SYS@TEST1020> select a.sample_id,a.sample_time,a.session_id,
  2             a.session_state,a.event,a.sql_id,
  3     a.blocking_session,a.blocking_session_status
  4  from v$active_session_history a, dba_users u
  5  where u.user_id = a.user_id
  6* and u.username = 'TESTUSER';

 SAMPLE_ID
----------
SAMPLE_TIME
---------------------------------------------------------------------------
SESSION_ID SESSION
---------- -------
EVENT                            SQL_ID        BLOCKING_SESSION BLOCKING_SE
-------------------------------- ------------- ---------------- -----------
    445637
30-MAR-09 22.23.59.263
       147 ON CPU
                                 0ut22yp7mh229                  NOT IN WAIT

    445636
30-MAR-09 22.23.58.253
       147 WAITING
enq: TX - row lock contention    0ut22yp7mh229              148 VALID

    445635
30-MAR-09 22.23.57.253
       147 WAITING
enq: TX - row lock contention    0ut22yp7mh229              148 VALID

    445634
30-MAR-09 22.23.56.253
       147 WAITING
enq: TX - row lock contention    0ut22yp7mh229              148 VALID

    445633
30-MAR-09 22.23.55.252
       147 WAITING
enq: TX - row lock contention    0ut22yp7mh229              148 VALID

    445611
30-MAR-09 22.23.33.181
       148 WAITING
db file scattered read           cda14zb83bb5u                  NO HOLDER

    445610
30-MAR-09 22.23.32.181
       148 WAITING
db file scattered read           cda14zb83bb5u                  NO HOLDER

    445609
30-MAR-09 22.23.31.181
       148 WAITING
db file scattered read           cda14zb83bb5u                  NO HOLDER

    445608
30-MAR-09 22.23.30.181
       148 WAITING
db file scattered read           cda14zb83bb5u                  NO HOLDER


9 rows selected.

This time I'm going to work my way from the top of the data to the bottom (or from the most recent data to the oldest).

The most recent sample shows session 147 on CPU but immediately prior to that, I can see that it was stuck waiting for a TX row lock since some time between 22:23:54 and 22:23:55 and that the blocking session was 148. Things are a little better this time because there are samples for the blocking session 148 but, if I look at the ASH sample immediately prior to the locking problem, session 148 is executing SQL_ID "cda14zb83bb5u'. If I check which SQL statement that is

SYS@TEST1020> select sql_text from v$sql where sql_id='cda14zb83bb5u';

SQL_TEXT
--------------------------------------------------------------------------------
select count(*) from test_tab1

Which isn't the statement that was holding the lock. I've hit the same problem as the previous example because the SELECT FOR UPDATE activity wasn't sampled.

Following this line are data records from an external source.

-- pv_equiv track=rewrite | github.com/Rouzax/TrackSplit | src/tracksplit/metadata.py | deduplicate_titles
-- ===== SOURCE A (Python) =====
-- def deduplicate_titles(titles: list[str]) -> list[str]:
--     """Append track number in parens to duplicate titles.
--
--     "ID", "Track B", "ID" -> "ID (01)", "Track B", "ID (03)"
--     Non-duplicates are unchanged.
--     """
--     counts: dict[str, int] = {}
--     for t in titles:
--         counts[t] = counts.get(t, 0) + 1
--
--     duplicated = {t for t, c in counts.items() if c > 1}
--
--     result = []
--     for i, t in enumerate(titles):
--         if t in duplicated:
--             result.append(f"{t} ({i + 1:02d})")
--         else:
--             result.append(t)
--     return result
-- ===== SOURCE B (Python) =====
-- def deduplicate_titles(titles: list[str]) -> list[str]:
--     """Append track number in parens to duplicate titles.
--
--     Online single pass: a title is a duplicate iff it was already seen
--     earlier or occurs again in the remaining suffix; no frequency table
--     and no precomputed duplicated-set are built.
--     """
--     result = []
--     seen = set()
--     for i, t in enumerate(titles):
--         if t in seen or t in titles[i + 1:]:
--             result.append(f"{t} ({i + 1:02d})")
--         else:
--             result.append(t)
--         seen.add(t)
--     return result
-- ===== Notes on version B (the rewrite author's own statement) =====
-- stated objective: alternative
-- what changed: Replaces A's two staged passes (build a frequency dict, derive a duplicated-set, then mark) with one online pass that never counts: each title is marked a duplicate iff it was seen earlier (seen-set accumulator) or occurs again in the remaining suffix (lookahead membership).
import Mathlib
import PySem

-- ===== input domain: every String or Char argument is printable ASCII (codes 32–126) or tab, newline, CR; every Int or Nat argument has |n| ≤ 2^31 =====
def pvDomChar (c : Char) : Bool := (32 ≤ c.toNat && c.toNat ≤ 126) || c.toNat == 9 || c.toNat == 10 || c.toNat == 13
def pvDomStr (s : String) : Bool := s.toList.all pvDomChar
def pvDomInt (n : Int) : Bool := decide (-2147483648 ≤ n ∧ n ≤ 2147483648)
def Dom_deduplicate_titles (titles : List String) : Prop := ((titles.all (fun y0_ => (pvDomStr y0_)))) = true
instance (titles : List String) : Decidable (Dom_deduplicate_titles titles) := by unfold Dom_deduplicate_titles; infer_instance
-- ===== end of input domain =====

-- B replaces A's staged frequency-dict + duplicated-set passes with one online pass: each title is a
-- duplicate iff seen earlier (seen-set) or occurring again in the remaining suffix (alternative, not faster).

-- f"{n:02d}" for n ≥ 0: decimal digits zero-padded to width 2 (exact for the nonnegative n both ports use)
def pvPad2 (n : Int) : String :=
  let s := PySem.Int.toStr n
  if s.toList.length < 2 then "0" ++ s else s

-- ===== PORT A =====
def deduplicate_titles (titles : List String) : List String :=
  let counts : PySem.Dict String Int :=
    titles.foldl (fun d t => d.insert t (d.getD t 0 + 1)) PySem.Dict.empty
  let duplicated : PySem.Set String :=
    (counts.items.filter (fun p => 1 < p.2)).foldl (fun s p => PySem.Set.add s p.1) PySem.Set.empty
  (PySem.List.enumerate titles).foldl
    (fun result p =>
      if PySem.Set.contains duplicated p.2 then
        result ++ [p.2 ++ " (" ++ pvPad2 (p.1 + 1) ++ ")"]
      else
        result ++ [p.2]) []

-- ===== PORT B =====
def deduplicate_titles_alt (titles : List String) : List String :=
  ((PySem.List.enumerate titles).foldl
    (fun (st : List String × PySem.Set String) p =>
      ( if PySem.Set.contains st.2 p.2
            || (PySem.List.slice titles (some (p.1 + 1)) none).contains p.2 then
          st.1 ++ [p.2 ++ " (" ++ pvPad2 (p.1 + 1) ++ ")"]
        else
          st.1 ++ [p.2],
        PySem.Set.add st.2 p.2))
    ([], PySem.Set.empty)).1

-- ===== PRECONDITION & SPEC =====
def Spec_deduplicate_titles (titles : List String) (out : List String) : Prop := out = deduplicate_titles_alt titles
instance (titles : List String) (out : List String) : Decidable (Spec_deduplicate_titles titles out) := by unfold Spec_deduplicate_titles; infer_instance

-- ===== CLAIM (what is proved, stated in full; the proofs are below) =====
def Claim_equal_deduplicate_titles : Prop := ∀ (titles : List String), Dom_deduplicate_titles titles → Spec_deduplicate_titles titles (deduplicate_titles titles)

-- ===== LEMMAS AND PROOFS =====

-- the common normal form both ports are reduced to
def pvSpecMap (titles : List String) : List String :=
  (PySem.List.enumerate titles).map
    (fun p => if 1 < PySem.List.count titles p.2 then p.2 ++ " (" ++ pvPad2 (p.1 + 1) ++ ")" else p.2)

-- a foldl that appends one element in both branches is a map
theorem foldl_append_ite_singleton {α β : Type} (l : List α) (c : α → Bool) (f g : α → β) (acc : List β) :
    l.foldl (fun acc x => if c x then acc ++ [f x] else acc ++ [g x]) acc
      = acc ++ l.map (fun x => if c x then f x else g x) := by
  have : (fun (acc : List β) x => if c x then acc ++ [f x] else acc ++ [g x])
       = (fun acc x => acc ++ [if c x then f x else g x]) := by
    funext acc x; by_cases h : c x <;> simp [h]
  rw [this, PySem.List.foldl_append_singleton_eq_map]

-- A's `duplicated` membership test equals the count test, for elements of titles
theorem contains_duplicated (titles : List String) (t : String) (ht : t ∈ titles) :
    PySem.Set.contains
      (((titles.foldl (fun d s => d.insert s (d.getD s 0 + 1)) (PySem.Dict.empty : PySem.Dict String Int)).items.filter
          (fun p => 1 < p.2)).foldl (fun s p => PySem.Set.add s p.1) PySem.Set.empty)
      t = decide (1 < PySem.List.count titles t) := by
  rw [PySem.Dict.foldl_insert_getD_add_one_eq_counter, PySem.Dict.items_counter]
  have hfold : ∀ (l : List (String × Int)) (s : PySem.Set String),
      l.foldl (fun s p => PySem.Set.add s p.1) s = PySem.Set.update s (l.map Prod.fst) := by
    intro l
    induction l with
    | nil => intro s; rfl
    | cons x xs ih => intro s; simp [PySem.Set.update, List.foldl_cons] at *; exact ih _
  rw [hfold]
  show (PySem.Set.update PySem.Set.empty _).contains t = _
  rw [show (PySem.Set.empty : PySem.Set String) = [] from rfl, PySem.Set.update_nil_left]
  rw [List.filter_map, List.map_map, Bool.eq_iff_iff]
  simp only [PySem.Set.contains_iff, PySem.Set.mem_ofList, decide_eq_true_eq]
  constructor
  · intro hc
    obtain ⟨k, hk, hkt⟩ := List.mem_map.mp hc
    have h2 := (List.mem_filter.mp hk).2
    simp only [Function.comp, decide_eq_true_eq] at h2 hkt
    subst hkt
    simpa [PySem.List.count] using h2
  · intro h
    refine List.mem_map.mpr ⟨t, List.mem_filter.mpr ⟨(PySem.Set.mem_ofList _ _).mpr ht, ?_⟩, rfl⟩
    simp only [Function.comp, decide_eq_true_eq]
    simpa [PySem.List.count] using h

-- A reduces to the normal form
theorem a_eq_spec (titles : List String) : deduplicate_titles titles = pvSpecMap titles := by
  unfold deduplicate_titles pvSpecMap
  rw [foldl_append_ite_singleton]
  simp only [List.nil_append]
  apply List.map_congr_left
  intro p hp
  have hmem : p.2 ∈ titles := by
    obtain ⟨k, hk, rfl⟩ := (PySem.List.mem_enumerate_iff _ _ _).mp hp
    exact List.getElem_mem hk
  rw [contains_duplicated titles p.2 hmem]
  by_cases h : 1 < PySem.List.count titles p.2 <;> simp

-- B's online duplication test (seen earlier ∨ occurs later) equals the count test
theorem cond_eq (pre rs : List String) (t : String) :
    ((PySem.Set.ofList pre).contains t || rs.contains t)
      = decide (1 < PySem.List.count (pre ++ t :: rs) t) := by
  rw [Bool.eq_iff_iff]
  simp only [Bool.or_eq_true, PySem.Set.contains_iff, PySem.Set.mem_ofList,
    List.contains_iff_mem, decide_eq_true_eq]
  simp only [← List.count_pos_iff, PySem.List.count, List.count_append,
    List.count_cons, beq_self_eq_true, if_true]
  omega

-- the B-side loop invariant
theorem alt_fold (titles : List String) : ∀ (rest pre acc : List String) (_ : pre ++ rest = titles),
    ((PySem.List.enumerate rest (pre.length : Int)).foldl
      (fun (st : List String × PySem.Set String) p =>
        ( if PySem.Set.contains st.2 p.2
              || (PySem.List.slice titles (some (p.1 + 1)) none).contains p.2 then
            st.1 ++ [p.2 ++ " (" ++ pvPad2 (p.1 + 1) ++ ")"]
          else
            st.1 ++ [p.2],
          PySem.Set.add st.2 p.2))
      (acc, PySem.Set.ofList pre)).1
    = acc ++ (PySem.List.enumerate rest (pre.length : Int)).map
        (fun p => if 1 < PySem.List.count titles p.2 then p.2 ++ " (" ++ pvPad2 (p.1 + 1) ++ ")" else p.2) := by
  intro rest
  induction rest with
  | nil => intro pre acc h; simp [PySem.List.enumerate]
  | cons t rs ih =>
    intro pre acc h
    rw [PySem.List.enumerate_cons, List.foldl_cons, List.map_cons]
    have hslice : PySem.List.slice titles (some ((pre.length : Int) + 1)) none = rs := by
      have : ((pre.length : Int) + 1) = ((pre.length + 1 : Nat) : Int) := by push_cast; ring
      rw [this, PySem.List.slice_from_natCast, ← h]
      simp [List.drop_append]
    have hcond := cond_eq pre rs t
    rw [h] at hcond
    have hlen : (pre.length : Int) + 1 = (((pre ++ [t]).length : Nat) : Int) := by
      simp
    have hofl : PySem.Set.add (PySem.Set.ofList pre) t = PySem.Set.ofList (pre ++ [t]) :=
      (PySem.Set.ofList_append_singleton pre t).symm
    simp only [hslice, hcond]
    by_cases hc : 1 < PySem.List.count titles t
    · simp only [hc, decide_true, if_pos trivial]
      rw [hofl, hlen, ih (pre ++ [t]) _ (by simpa using h)]
      simp
    · simp only [hc, decide_false, if_false]
      rw [hofl, hlen, ih (pre ++ [t]) _ (by simpa using h)]
      simp

-- B reduces to the normal form
theorem b_eq_spec (titles : List String) : deduplicate_titles_alt titles = pvSpecMap titles := by
  unfold deduplicate_titles_alt pvSpecMap
  have := alt_fold titles titles [] [] (by simp)
  simpa using this

-- ===== VERDICT (by name: the statement is the Claim_ definition above) =====
theorem deduplicate_titles_spec : Claim_equal_deduplicate_titles := by
  intro titles _
  unfold Spec_deduplicate_titles
  rw [a_eq_spec, b_eq_spec]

The up-side to this example is that I can at least see some information about the blocking session in the lead-up to the locking problem. That could be very useful in identifying who the user was, what application they were running, which module they were executing and so on. (Then again, who is to say that that session 148 is the same session as the blocking session 148 and not an earlier session that has disconnected? Updated later - as Graham Wood pointed out, I could have used SESSION_SERIAL# to ensure that I am looking at the right session 148.)

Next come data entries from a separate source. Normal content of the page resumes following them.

-- pv_equiv track=rewrite | github.com/ruiyeshi/defi_protocol_security | run_slither_defi_from_cache.py | rewrite_known_imports
-- ===== SOURCE A (Python) =====
-- from typing import Dict, Optional, Tuple, List
--
-- _OZ_IMPORT_REWRITES: List[Tuple[str, str]] = [
--     # OpenZeppelin proxy (flattened files often keep relative paths that no longer match)
--     ("../ERC1967/ERC1967Proxy.sol", "@openzeppelin/contracts/proxy/ERC1967/ERC1967Proxy.sol"),
--     ("../ERC1967/ERC1967Upgrade.sol", "@openzeppelin/contracts/proxy/ERC1967/ERC1967Upgrade.sol"),
--     ("../beacon/IBeacon.sol", "@openzeppelin/contracts/proxy/beacon/IBeacon.sol"),
--     ("../Proxy.sol", "@openzeppelin/contracts/proxy/Proxy.sol"),
--     ("./ProxyAdmin.sol", "@openzeppelin/contracts/proxy/transparent/ProxyAdmin.sol"),
--     ("./TransparentUpgradeableProxy.sol", "@openzeppelin/contracts/proxy/transparent/TransparentUpgradeableProxy.sol"),
--
--     # OpenZeppelin access/utils
--     ("../../access/Ownable.sol", "@openzeppelin/contracts/access/Ownable.sol"),
--     ("access/Ownable.sol", "@openzeppelin/contracts/access/Ownable.sol"),
--     ("../utils/Context.sol", "@openzeppelin/contracts/utils/Context.sol"),
--     ("utils/Context.sol", "@openzeppelin/contracts/utils/Context.sol"),
--     ("../../utils/Address.sol", "@openzeppelin/contracts/utils/Address.sol"),
--     ("utils/Address.sol", "@openzeppelin/contracts/utils/Address.sol"),
--     ("../../utils/StorageSlot.sol", "@openzeppelin/contracts/utils/StorageSlot.sol"),
--     ("utils/StorageSlot.sol", "@openzeppelin/contracts/utils/StorageSlot.sol"),
--
--     # OpenZeppelin interfaces
--     ("../../interfaces/IERC1967.sol", "@openzeppelin/contracts/interfaces/IERC1967.sol"),
--
--     # OpenZeppelin math utils (seen in some flattened utils bundles)
--     ("./math/Math.sol", "@openzeppelin/contracts/utils/math/Math.sol"),
--     ("./math/SignedMath.sol", "@openzeppelin/contracts/utils/math/SignedMath.sol"),
-- ]
--
-- def rewrite_known_imports(sol_source: str) -> str:
--     """Rewrite a few high-frequency relative import paths into canonical package imports.
--
--     This helps when Etherscan provides a *single* flattened file that still contains
--     OpenZeppelin-style relative imports (e.g., ../ERC1967/...), which break because
--     the file is saved as contract.sol at the workdir root.
--
--     The rewrites are conservative: only exact string matches inside import directives
--     are replaced.
--     """
--     if not sol_source:
--         return sol_source
--
--     out = sol_source
--     for old, new in _OZ_IMPORT_REWRITES:
--         # Replace only inside import quotes; simple and effective for these exact patterns.
--         out = out.replace(f'"{old}"', f'"{new}"')
--         out = out.replace(f"'{old}'", f"'{new}'")
--     return out
-- ===== SOURCE B (Python) =====
-- import re
-- from typing import Dict, List, Tuple
--
-- _OZ_IMPORT_REWRITES: List[Tuple[str, str]] = [
--     ("../ERC1967/ERC1967Proxy.sol", "@openzeppelin/contracts/proxy/ERC1967/ERC1967Proxy.sol"),
--     ("../ERC1967/ERC1967Upgrade.sol", "@openzeppelin/contracts/proxy/ERC1967/ERC1967Upgrade.sol"),
--     ("../beacon/IBeacon.sol", "@openzeppelin/contracts/proxy/beacon/IBeacon.sol"),
--     ("../Proxy.sol", "@openzeppelin/contracts/proxy/Proxy.sol"),
--     ("./ProxyAdmin.sol", "@openzeppelin/contracts/proxy/transparent/ProxyAdmin.sol"),
--     ("./TransparentUpgradeableProxy.sol", "@openzeppelin/contracts/proxy/transparent/TransparentUpgradeableProxy.sol"),
--     ("../../access/Ownable.sol", "@openzeppelin/contracts/access/Ownable.sol"),
--     ("access/Ownable.sol", "@openzeppelin/contracts/access/Ownable.sol"),
--     ("../utils/Context.sol", "@openzeppelin/contracts/utils/Context.sol"),
--     ("utils/Context.sol", "@openzeppelin/contracts/utils/Context.sol"),
--     ("../../utils/Address.sol", "@openzeppelin/contracts/utils/Address.sol"),
--     ("utils/Address.sol", "@openzeppelin/contracts/utils/Address.sol"),
--     ("../../utils/StorageSlot.sol", "@openzeppelin/contracts/utils/StorageSlot.sol"),
--     ("utils/StorageSlot.sol", "@openzeppelin/contracts/utils/StorageSlot.sol"),
--     ("../../interfaces/IERC1967.sol", "@openzeppelin/contracts/interfaces/IERC1967.sol"),
--     ("./math/Math.sol", "@openzeppelin/contracts/utils/math/Math.sol"),
--     ("./math/SignedMath.sol", "@openzeppelin/contracts/utils/math/SignedMath.sol"),
-- ]
--
-- # One table of quoted-pattern -> quoted-replacement, and one regex alternating
-- # over all quoted patterns: a single pass does every rewrite at once.
-- _TABLE: Dict[str, str] = {}
-- for _old, _new in _OZ_IMPORT_REWRITES:
--     _TABLE[f'"{_old}"'] = f'"{_new}"'
--     _TABLE[f"'{_old}'"] = f"'{_new}'"
-- _RX = re.compile("|".join(re.escape(_k) for _k in _TABLE))
--
--
-- def rewrite_known_imports(sol_source: str) -> str:
--     if not sol_source:
--         return sol_source
--     return _RX.sub(lambda m: _TABLE[m.group(0)], sol_source)
-- ===== Notes on version B (the rewrite author's own statement) =====
-- stated objective: idiomatic
-- what changed: Replaced the 34 sequential full-string str.replace passes by one precomputed pattern->replacement table plus a single compiled regex alternation over the quoted patterns, so the source is scanned once with a callback doing the table lookup.
import Mathlib
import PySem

The down-side is that it's easier to fool yourself into thinking you're looking at the root cause of the problem, when you aren't. In this case, it wouldn't take long to realise that the simple query is not blocking the other session and that there must be something missing, but imagine if the SQL had been a transactional statement that could be the source of the problem, but wasn't?

Conclusion
I started off the first post by saying "There are few better illustrations of the utility of ASH data than the ability to detect and diagnose locking problems, even after they've occurred" and I still think that's true. Diagnosing concurrency problems without having access to information on all sessions is next to impossible and ASH's low-cost sampling approach to recording session activity is the very reason it can be switched on all the time, waiting for problems to occur. Of course, the nature of sampling implies an approximate view of reality (and I've deliberately picked examples here to illustrate the gaps in the approximation).

- If the problem is happening right now, then you will have all the information you need, whether you have ASH data or not

- If the blocking SQL statement runs for more than a second because it's resource intensive or is experiencing it's own bottleneck, then you'll have good samples of the root cause.

- If the blocking SQL statement runs in less than a second then you might have an ASH sample of it or you might not, but then you might have samples covering previous actions that could help diagnose the problem.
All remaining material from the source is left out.